Problem to solve
Exactly reproduce the lines from the top of the entries below through the line containing "have cW : d.contains", with both ends included.

Data excerpts
-- ===== VERDICT (by name: the statement is the Claim_ definition above) =====
set_option maxHeartbeats 1600000 in
theorem tile_turner_spec : Claim_equal_tile_turner := by
  intro tile rotation _ hpre
  unfold Spec_tile_turner tile_turner tile_turner_alt
  by_cases hle : rotation ≤ 0
  · by_cases h0 : rotation = 0
    · simp [h0]
    · have ht : rotation.toNat = 0 := by omega
      simp [hle, h0, ht, aLoop]
  · have h0 : ¬ rotation = 0 := by omega
    rcases hpre with hpre | ⟨hN, hE, hS, hW⟩
    · omega
    simp only []
    set d := PySem.Dict.ofList tile with hd
    have cN : d.contains "N" = true := contains_ofList_of_mem tile "N" hN
    have cE : d.contains "E" = true := contains_ofList_of_mem tile "E" hE
    have cS : d.contains "S" = true := contains_ofList_of_mem tile "S" hS
    have cW : d.contains "W" = true := contains_ofList_of_mem tile "W" hW
    obtain ⟨n, hn⟩ := Option.isSome_iff_exists.mp (by rw [← PySem.Dict.contains_eq_isSome_get? d "N"]; exact cN)
    obtain ⟨e, he⟩ := Option.isSome_iff_exists.mp (by rw [← PySem.Dict.contains_eq_isSome_get? d "E"]; exact cE)
    obtain ⟨s, hs⟩ := Option.isSome_iff_exists.mp (by rw [← PySem.Dict.contains_eq_isSome_get? d "S"]; exact cS)
    obtain ⟨w, hw⟩ := Option.isSome_iff_exists.mp (by rw [← PySem.Dict.contains_eq_isSome_get? d "W"]; exact cW)
    have hnd : d.keys.Nodup := PySem.Dict.nodup_keys_ofList tile
    -- base lookups as getD facts
    have gn : d.getD "N" false = n := PySem.Dict.getD_of_get?_eq_some d false hn
    have ge : d.getD "E" false = e := PySem.Dict.getD_of_get?_eq_some d false he
    have gs : d.getD "S" false = s := PySem.Dict.getD_of_get?_eq_some d false hs
    have gw : d.getD "W" false = w := PySem.Dict.getD_of_get?_eq_some d false hw
    -- lookups of the iterated A-step
    have h1 := get?_stepA d n e s w hn he hs hw
    have hn1 : (stepA d).get? "N" = some w := by rw [h1]; simp
    have he1 : (stepA d).get? "E" = some n := by rw [h1]; simp
    have hs1 : (stepA d).get? "S" = some e := by rw [h1]; simp
    have hw1 : (stepA d).get? "W" = some s := by rw [h1]; simp
    have h2 := get?_stepA _ w n e s hn1 he1 hs1 hw1
    have hn2 : (stepA (stepA d)).get? "N" = some s := by rw [h2]; simp
    have he2 : (stepA (stepA d)).get? "E" = some w := by rw [h2]; simp
    have hs2 : (stepA (stepA d)).get? "S" = some n := by rw [h2]; simp
    have hw2 : (stepA (stepA d)).get? "W" = some e := by rw [h2]; simp
    have h3 := get?_stepA _ s w n e hn2 he2 hs2 hw2
    have hk1 : (stepA d).keys = d.keys := keys_stepA d n e s w hn he hs hw
    have hk2 : (stepA (stepA d)).keys = d.keys := by
      rw [keys_stepA _ w n e s hn1 he1 hs1 hw1, hk1]
    have hk3 : (stepA (stepA (stepA d))).keys = d.keys := by
      rw [keys_stepA _ s w n e hn2 he2 hs2 hw2, hk2]
    -- reduce A's loop modulo 4
    rw [if_neg h0, aLoop_mod rotation.toNat d n e s w hn he hs hw hnd, if_neg hle]
    -- reduce B's match
    rw [hn, he, hs, hw]
    have hr : PySem.Int.mod rotation 4 = ((rotation.toNat % 4 : Nat) : Int) := by
      rw [PySem.Int.mod_eq_emod_of_pos (by norm_num)]; omega
    have hlt : rotation.toNat % 4 < 4 := Nat.mod_lt _ (by norm_num)
    congr 1
    interval_cases hc : rotation.toNat % 4
    · rw [hr]
      show aLoop 0 d = (((d.insert "N" n).insert "E" e).insert "S" s).insert "W" w
      refine dict_eq_of_keys_getD _ _ ?_ ?_ ?_
      · rw [keys_chain4 d _ _ _ _ _ _ _ _ cN cE cS cW]
        rfl
      · exact hnd
      · intro k
        
        simp only [PySem.Dict.getD_insert]
        split_ifs <;> simp_all [PySem.Dict.getD_eq_get?_getD, aLoop]
    · rw [hr]
      show aLoop 1 d = (((d.insert "N" w).insert "E" n).insert "S" e).insert "W" s
      refine dict_eq_of_keys_getD _ _ ?_ ?_ ?_
      · rw [keys_chain4 d _ _ _ _ _ _ _ _ cN cE cS cW]
        exact hk1
      · show (aLoop 1 d).keys.Nodup ; rw [show (aLoop 1 d).keys = d.keys from hk1] ; exact hnd
      · intro k
        rw [show (aLoop 1 d).getD k false = ((aLoop 1 d).get? k).getD false from PySem.Dict.getD_eq_get?_getD _ _ _, show (aLoop 1 d).get? k = _ from h1 k]
        simp only [PySem.Dict.getD_insert]
        split_ifs <;> simp_all [PySem.Dict.getD_eq_get?_getD]
    · rw [hr]
      show aLoop 2 d = (((d.insert "N" s).insert "E" w).insert "S" n).insert "W" e
      refine dict_eq_of_keys_getD _ _ ?_ ?_ ?_
      · rw [keys_chain4 d _ _ _ _ _ _ _ _ cN cE cS cW]
        exact hk2
      · show (aLoop 2 d).keys.Nodup ; rw [show (aLoop 2 d).keys = d.keys from hk2] ; exact hnd
      · intro k
        rw [show (aLoop 2 d).getD k false = ((aLoop 2 d).get? k).getD false from PySem.Dict.getD_eq_get?_getD _ _ _, show (aLoop 2 d).get? k = _ from h2 k]
        simp only [PySem.Dict.getD_insert]
        split_ifs <;> simp_all [PySem.Dict.getD_eq_get?_getD]
    · rw [hr]
      show aLoop 3 d = (((d.insert "N" e).insert "E" s).insert "S" w).insert "W" n
      refine dict_eq_of_keys_getD _ _ ?_ ?_ ?_
      · rw [keys_chain4 d _ _ _ _ _ _ _ _ cN cE cS cW]
        exact hk3
      · show (aLoop 3 d).keys.Nodup ; rw [show (aLoop 3 d).keys = d.keys from hk3] ; exact hnd
      · intro k
        rw [show (aLoop 3 d).getD k false = ((aLoop 3 d).get? k).getD false from PySem.Dict.getD_eq_get?_getD _ _ _, show (aLoop 3 d).get? k = _ from h3 k]
        simp only [PySem.Dict.getD_insert]
        split_ifs <;> simp_all [PySem.Dict.getD_eq_get?_getD]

Solution to the problem
-- ===== VERDICT (by name: the statement is the Claim_ definition above) =====
set_option maxHeartbeats 1600000 in
theorem tile_turner_spec : Claim_equal_tile_turner := by
  intro tile rotation _ hpre
  unfold Spec_tile_turner tile_turner tile_turner_alt
  by_cases hle : rotation ≤ 0
  · by_cases h0 : rotation = 0
    · simp [h0]
    · have ht : rotation.toNat = 0 := by omega
      simp [hle, h0, ht, aLoop]
  · have h0 : ¬ rotation = 0 := by omega
    rcases hpre with hpre | ⟨hN, hE, hS, hW⟩
    · omega
    simp only []
    set d := PySem.Dict.ofList tile with hd
    have cN : d.contains "N" = true := contains_ofList_of_mem tile "N" hN
    have cE : d.contains "E" = true := contains_ofList_of_mem tile "E" hE
    have cS : d.contains "S" = true := contains_ofList_of_mem tile "S" hS
    have cW : d.contains "W" = true := contains_ofList_of_mem tile "W" hW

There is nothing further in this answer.